Id::configure(IdFactory::TYPE_UUID_V4, [ /* options, see above */);

// Generate the default ID type
Id::make();
// 47e3c427-3f82-4dc7-a6ca-c83561a9cdfb

// Or use any of the other factory methods to create a particular type of ID

Charm\Id::uuid1();
// c85fb57a-f391-11eb-bb00-0242ee781401

Charm\Id::uuid4();
// 47e3c427-3f82-4dc7-a6ca-c83561a9cdfb

Charm\Id::comb();
// 061089ba-be18-475b-90ed-0242ee781401

Charm\Id::snowflake();
// 262805082062461697

Charm\Id::instaflake();
// 262805082067699458

Charm\Id::sonyflake();
// 33064438777189377

Configuration:

Configuration is done via the IdFactory constructor, or the Id::configure() method. For up-to-date configuration options, see the IdFactory source file.

Comparison:

  • UUID v1 provides an 128 bit RFC4122 compliant UUID version 1 variant 1. It is designed to be globally unique for any datacenter and computer, always. It uses 48 bits to uniquely identify the computer it runs on, and a 60 bit timestamp in 100 nanosecond increments since 15th October 1582. The probability for a collision is extremely small.
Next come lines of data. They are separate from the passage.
-- pv_equiv track=rewrite | github.com/Desom-fu/lanota-song-nonebot-plugin | lanota-song-nonebot-plugin/function.py | get_alias_name
-- ===== SOURCE A (Python) =====
-- def get_alias_name(name, item_dict, alias_dict):
--     """智能别名匹配"""
--     if name in item_dict:
--         return name
--
--     for std_name in alias_dict.keys():
--         if std_name in name:
--             return None
--
--     max_len = max(len(alias) for aliases in alias_dict.values() for alias in aliases) if alias_dict else 0
--     best_match = None
--     best_len = 0
--
--     for i in range(len(name)):
--         for l in range(min(max_len, len(name) - i), 0, -1):
--             substring = name[i:i+l]
--
--             for std_name, aliases in alias_dict.items():
--                 if substring in aliases and l > best_len:
--                     best_match = (i, l, std_name)
--                     best_len = l
--
--     if best_match:
--         i, l, std_name = best_match
--         return name[:i] + std_name + name[i+l:]
--
--     return None
-- ===== SOURCE B (Python) =====
-- def get_alias_name(name, item_dict, alias_dict):
--     """Longest-alias substitution, rewritten as a direct scan: lengths descending,
--     positions ascending, returning at the first hit (no best-candidate tracking,
--     no max-length precomputation)."""
--     if name in item_dict:
--         return name
--     for std_name in alias_dict:
--         if std_name in name:
--             return None
--     for l in range(len(name), 0, -1):
--         for i in range(len(name) - l + 1):
--             substring = name[i:i+l]
--             for std_name, aliases in alias_dict.items():
--                 if substring in aliases:
--                     return name[:i] + std_name + name[i+l:]
--     return None
-- ===== Notes on version B (the rewrite author's own statement) =====
-- stated objective: simpler
-- what changed: Instead of precomputing the max alias length and scanning all (position, length) substring cells while tracking a best candidate under a strict-improvement rule, B scans substrings by length descending then position ascending and returns at the very first alias hit, which is exactly A's winner (max length, then smallest index, then first dict entry containing that substring); B also drops the max() precomputation, so it returns None where A raises ValueError.
import Mathlib
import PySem

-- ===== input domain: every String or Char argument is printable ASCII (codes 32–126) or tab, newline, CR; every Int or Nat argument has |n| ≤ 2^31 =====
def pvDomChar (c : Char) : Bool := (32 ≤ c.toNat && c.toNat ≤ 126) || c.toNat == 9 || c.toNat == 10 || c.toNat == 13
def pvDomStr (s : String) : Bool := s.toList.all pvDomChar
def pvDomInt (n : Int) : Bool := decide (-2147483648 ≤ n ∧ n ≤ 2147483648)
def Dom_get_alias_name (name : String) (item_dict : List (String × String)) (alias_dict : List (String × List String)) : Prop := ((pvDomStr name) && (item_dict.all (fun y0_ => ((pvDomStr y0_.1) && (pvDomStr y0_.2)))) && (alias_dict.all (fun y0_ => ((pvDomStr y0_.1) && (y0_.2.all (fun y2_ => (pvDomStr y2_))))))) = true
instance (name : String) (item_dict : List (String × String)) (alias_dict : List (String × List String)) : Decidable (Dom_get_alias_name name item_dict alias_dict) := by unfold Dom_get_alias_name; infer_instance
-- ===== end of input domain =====

-- B replaces A's best-candidate tracking over all (position, length) substring cells by a
-- direct scan (length descending, then position ascending) that returns at the first alias
-- hit, and drops the max-alias-length precomputation; same return value wherever A returns.

-- ===== PORT A =====
def get_alias_name (name : String) (item_dict : List (String × String)) (alias_dict : List (String × List String)) : Option String :=
  if item_dict.any (fun p => p.1 == name) then some name
  else if alias_dict.any (fun p => PySem.Str.isIn p.1 name) then none
  else
    -- Python's `max(...) if alias_dict else 0` raises ValueError when alias_dict is non-empty
    -- but every alias list is empty; those inputs are outside Pre_ (A returns nothing there),
    -- `.getD 0` keeps the port total and is exact wherever Python returns.
    let max_len : Int :=
      if alias_dict = [] then 0
      else (PySem.List.max? ((alias_dict.map Prod.snd).flatten.map PySem.Str.len) id).getD 0
    let n : Int := PySem.Str.len name
    let st :=
      (PySem.List.pyRange 0 n 1).foldl (fun st i =>
        (PySem.List.pyRange (min max_len (n - i)) 0 (-1)).foldl (fun st l =>
          let substring := PySem.Str.slice name (some i) (some (i + l))
          alias_dict.foldl (fun st p =>
            if p.2.contains substring ∧ l > st.2 then (some (i, l, p.1), l) else st) st) st)
        ((none, 0) : Option (Int × Int × String) × Int)
    match st.1 with
    | some (i, l, std_name) =>
        some (PySem.Str.slice name none (some i) ++ std_name ++ PySem.Str.slice name (some (i + l)) none)
    | none => none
  • UUID v4 provides an 128 bit RFC4122 compliant UUID v4 variant 1 (also aka GUID). It is built from a very large 122 bit random number. The generator uses a random_bytes() which consumes random numbers which are considered cryptographically secure.

  • COMB UUID camouflages as a 128 bit RFC4122 compliant UUID v4, but it is built using the same principles as UUID v1: 60 bit timestamp, 14 bit sequence ID and 48 bit machine ID in a sorted order.

  • Snowflake is a 64 bit integer, which is suitable for storing in databases and is able to guarantee unique IDs across data centers and servers - provided that the machine ID is unique.

  • Instaflake and Sonyflake are variations of Snowflake, with different priorities with regard to timestamp resolution and number of machines.

Snowflake and variants are usually sufficient for any internal ID scheme up to Twitter or Instagram scale. UUIDs are by many considered to be too large to be used extensively internally in a database - but are very useful to generate unique IDs for APIs or for allowing external clients to generate IDs offline.